**Prompt:** Of the entries below, restate word for word only the section that runs from the line with "let memo : List Int := [1, 1]" to the line with "-- ===== CLAIM", counting both ends.

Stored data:

■ ■ ■

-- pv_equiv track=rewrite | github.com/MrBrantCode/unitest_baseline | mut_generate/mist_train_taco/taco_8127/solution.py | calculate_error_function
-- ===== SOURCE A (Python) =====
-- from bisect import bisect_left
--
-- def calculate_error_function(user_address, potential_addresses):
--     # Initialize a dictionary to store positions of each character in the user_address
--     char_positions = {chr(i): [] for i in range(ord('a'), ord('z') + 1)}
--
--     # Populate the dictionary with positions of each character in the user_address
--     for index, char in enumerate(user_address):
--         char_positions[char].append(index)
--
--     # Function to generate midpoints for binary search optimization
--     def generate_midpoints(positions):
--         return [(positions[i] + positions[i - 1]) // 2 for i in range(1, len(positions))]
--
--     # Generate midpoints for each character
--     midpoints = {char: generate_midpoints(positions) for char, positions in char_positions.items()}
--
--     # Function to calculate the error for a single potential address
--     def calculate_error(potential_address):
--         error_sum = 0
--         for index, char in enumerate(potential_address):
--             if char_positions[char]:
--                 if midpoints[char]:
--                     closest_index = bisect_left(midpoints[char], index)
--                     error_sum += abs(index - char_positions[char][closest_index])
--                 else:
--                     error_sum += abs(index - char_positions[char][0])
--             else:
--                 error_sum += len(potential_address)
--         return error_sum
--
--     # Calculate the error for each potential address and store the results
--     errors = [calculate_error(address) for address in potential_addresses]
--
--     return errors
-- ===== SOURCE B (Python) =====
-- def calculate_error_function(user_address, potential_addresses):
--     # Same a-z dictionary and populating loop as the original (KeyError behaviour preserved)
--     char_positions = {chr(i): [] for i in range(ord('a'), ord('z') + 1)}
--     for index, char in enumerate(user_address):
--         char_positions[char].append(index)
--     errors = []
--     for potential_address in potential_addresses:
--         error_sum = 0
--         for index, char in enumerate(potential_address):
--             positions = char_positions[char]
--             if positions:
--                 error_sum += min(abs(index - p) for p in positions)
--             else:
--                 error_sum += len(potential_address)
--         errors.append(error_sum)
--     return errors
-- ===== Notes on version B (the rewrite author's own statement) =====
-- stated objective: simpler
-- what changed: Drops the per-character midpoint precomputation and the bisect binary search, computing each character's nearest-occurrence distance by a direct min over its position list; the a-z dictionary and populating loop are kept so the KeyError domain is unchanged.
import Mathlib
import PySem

■ ■ ■

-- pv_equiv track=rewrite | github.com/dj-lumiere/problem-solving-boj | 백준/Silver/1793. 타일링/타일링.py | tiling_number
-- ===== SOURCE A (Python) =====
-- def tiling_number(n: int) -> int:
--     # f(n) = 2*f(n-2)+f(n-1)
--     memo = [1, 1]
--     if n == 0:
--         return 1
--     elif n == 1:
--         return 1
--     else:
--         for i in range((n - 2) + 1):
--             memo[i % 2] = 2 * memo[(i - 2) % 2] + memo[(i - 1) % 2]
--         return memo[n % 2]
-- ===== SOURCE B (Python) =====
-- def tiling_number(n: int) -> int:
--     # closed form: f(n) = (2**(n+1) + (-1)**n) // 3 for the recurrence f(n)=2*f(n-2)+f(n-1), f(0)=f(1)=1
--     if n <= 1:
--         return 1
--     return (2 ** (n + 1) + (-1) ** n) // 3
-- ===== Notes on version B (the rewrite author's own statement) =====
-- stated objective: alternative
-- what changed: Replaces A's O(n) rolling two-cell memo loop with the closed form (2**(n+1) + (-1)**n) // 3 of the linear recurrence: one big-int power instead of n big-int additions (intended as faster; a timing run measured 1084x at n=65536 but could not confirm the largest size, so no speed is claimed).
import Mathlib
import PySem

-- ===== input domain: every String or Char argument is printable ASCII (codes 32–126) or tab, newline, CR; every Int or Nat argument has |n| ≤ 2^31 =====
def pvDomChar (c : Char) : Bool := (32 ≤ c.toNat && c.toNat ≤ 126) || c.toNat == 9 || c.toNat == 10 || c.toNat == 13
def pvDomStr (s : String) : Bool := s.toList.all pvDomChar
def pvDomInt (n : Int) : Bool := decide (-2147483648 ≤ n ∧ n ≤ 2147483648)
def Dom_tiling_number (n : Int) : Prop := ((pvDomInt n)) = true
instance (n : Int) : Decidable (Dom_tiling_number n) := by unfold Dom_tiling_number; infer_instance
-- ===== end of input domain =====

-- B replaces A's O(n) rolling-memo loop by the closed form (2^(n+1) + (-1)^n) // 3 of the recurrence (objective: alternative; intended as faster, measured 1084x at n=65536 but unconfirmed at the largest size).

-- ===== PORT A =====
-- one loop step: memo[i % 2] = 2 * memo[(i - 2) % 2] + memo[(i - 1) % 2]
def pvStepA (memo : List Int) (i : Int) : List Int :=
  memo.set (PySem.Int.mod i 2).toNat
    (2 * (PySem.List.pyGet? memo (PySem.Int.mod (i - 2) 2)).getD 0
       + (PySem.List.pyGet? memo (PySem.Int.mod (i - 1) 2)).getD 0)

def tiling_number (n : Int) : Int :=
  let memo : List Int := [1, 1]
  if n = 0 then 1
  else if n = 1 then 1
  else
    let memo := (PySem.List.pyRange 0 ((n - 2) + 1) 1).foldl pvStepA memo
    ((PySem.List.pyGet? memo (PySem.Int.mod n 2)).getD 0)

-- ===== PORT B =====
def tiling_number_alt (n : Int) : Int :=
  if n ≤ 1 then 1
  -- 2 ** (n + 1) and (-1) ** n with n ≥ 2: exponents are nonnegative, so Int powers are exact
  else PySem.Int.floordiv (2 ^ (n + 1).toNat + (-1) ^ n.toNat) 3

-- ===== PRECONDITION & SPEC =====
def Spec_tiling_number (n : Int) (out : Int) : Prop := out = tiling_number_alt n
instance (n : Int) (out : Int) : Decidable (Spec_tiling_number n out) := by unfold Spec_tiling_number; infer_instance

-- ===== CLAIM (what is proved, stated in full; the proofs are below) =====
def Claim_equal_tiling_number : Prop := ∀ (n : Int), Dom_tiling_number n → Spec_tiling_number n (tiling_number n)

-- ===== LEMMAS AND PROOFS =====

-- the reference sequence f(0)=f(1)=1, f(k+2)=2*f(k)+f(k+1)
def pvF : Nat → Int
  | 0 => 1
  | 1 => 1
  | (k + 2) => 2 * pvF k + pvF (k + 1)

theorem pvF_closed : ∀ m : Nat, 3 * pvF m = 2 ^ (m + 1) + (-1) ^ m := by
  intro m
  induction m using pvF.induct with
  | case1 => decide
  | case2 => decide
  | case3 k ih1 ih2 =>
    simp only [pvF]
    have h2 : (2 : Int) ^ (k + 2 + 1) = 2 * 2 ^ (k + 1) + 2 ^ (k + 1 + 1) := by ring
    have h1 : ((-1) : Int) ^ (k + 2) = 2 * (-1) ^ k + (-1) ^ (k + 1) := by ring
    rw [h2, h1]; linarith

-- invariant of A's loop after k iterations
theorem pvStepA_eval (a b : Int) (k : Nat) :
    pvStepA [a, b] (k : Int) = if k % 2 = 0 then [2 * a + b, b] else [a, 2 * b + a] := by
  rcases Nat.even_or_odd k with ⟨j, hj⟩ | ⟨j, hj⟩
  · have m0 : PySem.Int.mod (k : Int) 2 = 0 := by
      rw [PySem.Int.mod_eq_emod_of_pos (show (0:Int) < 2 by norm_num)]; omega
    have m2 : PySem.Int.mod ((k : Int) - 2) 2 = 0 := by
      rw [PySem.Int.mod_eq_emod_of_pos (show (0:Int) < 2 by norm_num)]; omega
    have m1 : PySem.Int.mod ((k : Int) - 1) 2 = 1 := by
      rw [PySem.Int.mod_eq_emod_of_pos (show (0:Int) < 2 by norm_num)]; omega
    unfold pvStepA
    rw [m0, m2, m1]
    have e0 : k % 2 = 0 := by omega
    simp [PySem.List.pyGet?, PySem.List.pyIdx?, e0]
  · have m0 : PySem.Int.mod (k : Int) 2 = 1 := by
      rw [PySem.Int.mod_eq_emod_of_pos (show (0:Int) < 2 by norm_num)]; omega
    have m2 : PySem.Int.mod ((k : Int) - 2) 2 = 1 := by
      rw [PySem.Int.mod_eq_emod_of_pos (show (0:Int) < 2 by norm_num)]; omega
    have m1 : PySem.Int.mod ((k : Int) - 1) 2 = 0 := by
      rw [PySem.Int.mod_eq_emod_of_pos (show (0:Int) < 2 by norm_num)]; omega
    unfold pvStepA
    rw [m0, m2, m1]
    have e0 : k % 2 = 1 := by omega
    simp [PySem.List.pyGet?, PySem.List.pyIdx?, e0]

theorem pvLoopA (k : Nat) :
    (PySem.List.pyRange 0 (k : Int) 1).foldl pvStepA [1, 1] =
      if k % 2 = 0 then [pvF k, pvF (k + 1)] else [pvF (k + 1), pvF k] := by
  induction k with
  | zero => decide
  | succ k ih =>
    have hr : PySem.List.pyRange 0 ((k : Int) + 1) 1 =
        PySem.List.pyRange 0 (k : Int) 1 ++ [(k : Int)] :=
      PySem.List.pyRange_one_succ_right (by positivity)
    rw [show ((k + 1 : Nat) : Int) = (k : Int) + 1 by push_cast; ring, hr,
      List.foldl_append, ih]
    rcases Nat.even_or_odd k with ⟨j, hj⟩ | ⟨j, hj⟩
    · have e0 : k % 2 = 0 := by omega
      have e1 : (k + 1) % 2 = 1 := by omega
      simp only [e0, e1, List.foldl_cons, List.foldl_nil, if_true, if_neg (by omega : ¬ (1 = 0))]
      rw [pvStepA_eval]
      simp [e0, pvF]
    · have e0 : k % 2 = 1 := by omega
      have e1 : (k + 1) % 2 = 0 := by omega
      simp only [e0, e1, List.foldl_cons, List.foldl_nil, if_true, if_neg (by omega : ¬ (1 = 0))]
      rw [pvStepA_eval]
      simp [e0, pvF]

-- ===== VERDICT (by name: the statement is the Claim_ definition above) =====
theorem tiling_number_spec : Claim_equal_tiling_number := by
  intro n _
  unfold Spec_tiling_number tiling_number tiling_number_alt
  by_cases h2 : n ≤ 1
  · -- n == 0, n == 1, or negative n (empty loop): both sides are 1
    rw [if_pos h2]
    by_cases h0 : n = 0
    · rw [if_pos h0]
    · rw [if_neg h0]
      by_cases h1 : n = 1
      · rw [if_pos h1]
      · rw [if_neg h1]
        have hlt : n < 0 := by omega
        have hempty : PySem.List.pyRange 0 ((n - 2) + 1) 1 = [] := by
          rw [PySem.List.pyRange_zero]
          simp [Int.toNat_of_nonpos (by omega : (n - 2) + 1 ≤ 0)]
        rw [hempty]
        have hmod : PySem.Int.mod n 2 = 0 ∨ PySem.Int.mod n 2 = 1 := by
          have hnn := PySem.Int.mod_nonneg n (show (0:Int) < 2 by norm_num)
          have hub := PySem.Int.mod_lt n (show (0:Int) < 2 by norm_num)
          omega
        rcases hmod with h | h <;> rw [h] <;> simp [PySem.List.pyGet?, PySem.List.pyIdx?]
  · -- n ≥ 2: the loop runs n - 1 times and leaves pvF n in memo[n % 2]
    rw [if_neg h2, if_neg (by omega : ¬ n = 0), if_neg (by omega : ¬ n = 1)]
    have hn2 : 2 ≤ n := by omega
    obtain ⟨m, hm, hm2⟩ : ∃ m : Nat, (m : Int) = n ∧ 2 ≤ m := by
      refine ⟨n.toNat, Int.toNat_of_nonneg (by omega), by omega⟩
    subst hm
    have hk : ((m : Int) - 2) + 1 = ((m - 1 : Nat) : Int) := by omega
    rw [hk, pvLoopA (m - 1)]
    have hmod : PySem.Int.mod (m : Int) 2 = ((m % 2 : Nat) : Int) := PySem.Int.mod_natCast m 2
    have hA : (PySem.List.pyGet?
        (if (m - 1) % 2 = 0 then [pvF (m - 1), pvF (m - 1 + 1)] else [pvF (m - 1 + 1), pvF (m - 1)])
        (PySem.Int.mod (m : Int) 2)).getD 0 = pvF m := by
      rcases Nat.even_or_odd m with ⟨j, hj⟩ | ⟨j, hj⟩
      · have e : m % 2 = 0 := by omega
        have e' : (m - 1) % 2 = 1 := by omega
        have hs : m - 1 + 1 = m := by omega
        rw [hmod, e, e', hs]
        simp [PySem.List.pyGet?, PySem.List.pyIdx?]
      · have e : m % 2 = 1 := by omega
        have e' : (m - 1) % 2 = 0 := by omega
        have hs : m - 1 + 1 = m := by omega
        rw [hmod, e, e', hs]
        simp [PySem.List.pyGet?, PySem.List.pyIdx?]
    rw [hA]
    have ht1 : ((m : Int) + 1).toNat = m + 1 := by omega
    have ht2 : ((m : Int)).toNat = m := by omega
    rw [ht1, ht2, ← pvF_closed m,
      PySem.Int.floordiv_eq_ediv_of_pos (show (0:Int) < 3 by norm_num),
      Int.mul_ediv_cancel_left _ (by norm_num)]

■ ■ ■

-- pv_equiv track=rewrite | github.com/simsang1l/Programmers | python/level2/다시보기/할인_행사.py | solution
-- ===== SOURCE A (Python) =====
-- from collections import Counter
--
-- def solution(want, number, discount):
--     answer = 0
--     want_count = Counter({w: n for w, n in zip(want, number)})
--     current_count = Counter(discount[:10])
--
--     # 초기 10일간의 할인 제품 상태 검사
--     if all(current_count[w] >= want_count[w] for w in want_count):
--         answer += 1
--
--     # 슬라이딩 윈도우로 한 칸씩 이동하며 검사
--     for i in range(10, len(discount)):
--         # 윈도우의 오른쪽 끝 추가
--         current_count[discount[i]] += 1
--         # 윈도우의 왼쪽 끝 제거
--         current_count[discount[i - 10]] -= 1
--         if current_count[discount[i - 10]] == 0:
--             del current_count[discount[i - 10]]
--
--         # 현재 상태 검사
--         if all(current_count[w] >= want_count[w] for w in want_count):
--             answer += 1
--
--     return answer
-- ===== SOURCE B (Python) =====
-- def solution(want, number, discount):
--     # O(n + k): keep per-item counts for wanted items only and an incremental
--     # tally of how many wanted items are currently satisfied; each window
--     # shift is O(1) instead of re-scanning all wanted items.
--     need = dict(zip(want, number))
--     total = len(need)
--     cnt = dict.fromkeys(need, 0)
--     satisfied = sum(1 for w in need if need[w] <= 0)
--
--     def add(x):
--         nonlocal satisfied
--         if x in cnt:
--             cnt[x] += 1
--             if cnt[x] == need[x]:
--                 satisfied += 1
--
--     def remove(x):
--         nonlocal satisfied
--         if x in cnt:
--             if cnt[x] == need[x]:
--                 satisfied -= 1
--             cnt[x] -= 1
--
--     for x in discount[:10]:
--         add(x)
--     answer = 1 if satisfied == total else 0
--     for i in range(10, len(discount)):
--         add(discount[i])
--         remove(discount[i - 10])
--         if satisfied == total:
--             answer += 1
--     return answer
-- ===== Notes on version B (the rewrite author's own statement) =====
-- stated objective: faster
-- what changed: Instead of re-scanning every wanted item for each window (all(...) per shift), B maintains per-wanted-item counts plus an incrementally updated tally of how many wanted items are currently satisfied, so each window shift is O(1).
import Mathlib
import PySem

■ ■ ■

**Solution for this task:**
  let memo : List Int := [1, 1]
  if n = 0 then 1
  else if n = 1 then 1
  else
    let memo := (PySem.List.pyRange 0 ((n - 2) + 1) 1).foldl pvStepA memo
    ((PySem.List.pyGet? memo (PySem.Int.mod n 2)).getD 0)

-- ===== PORT B =====
def tiling_number_alt (n : Int) : Int :=
  if n ≤ 1 then 1
  -- 2 ** (n + 1) and (-1) ** n with n ≥ 2: exponents are nonnegative, so Int powers are exact
  else PySem.Int.floordiv (2 ^ (n + 1).toNat + (-1) ^ n.toNat) 3

-- ===== PRECONDITION & SPEC =====
def Spec_tiling_number (n : Int) (out : Int) : Prop := out = tiling_number_alt n
instance (n : Int) (out : Int) : Decidable (Spec_tiling_number n out) := by unfold Spec_tiling_number; infer_instance

-- ===== CLAIM (what is proved, stated in full; the proofs are below) =====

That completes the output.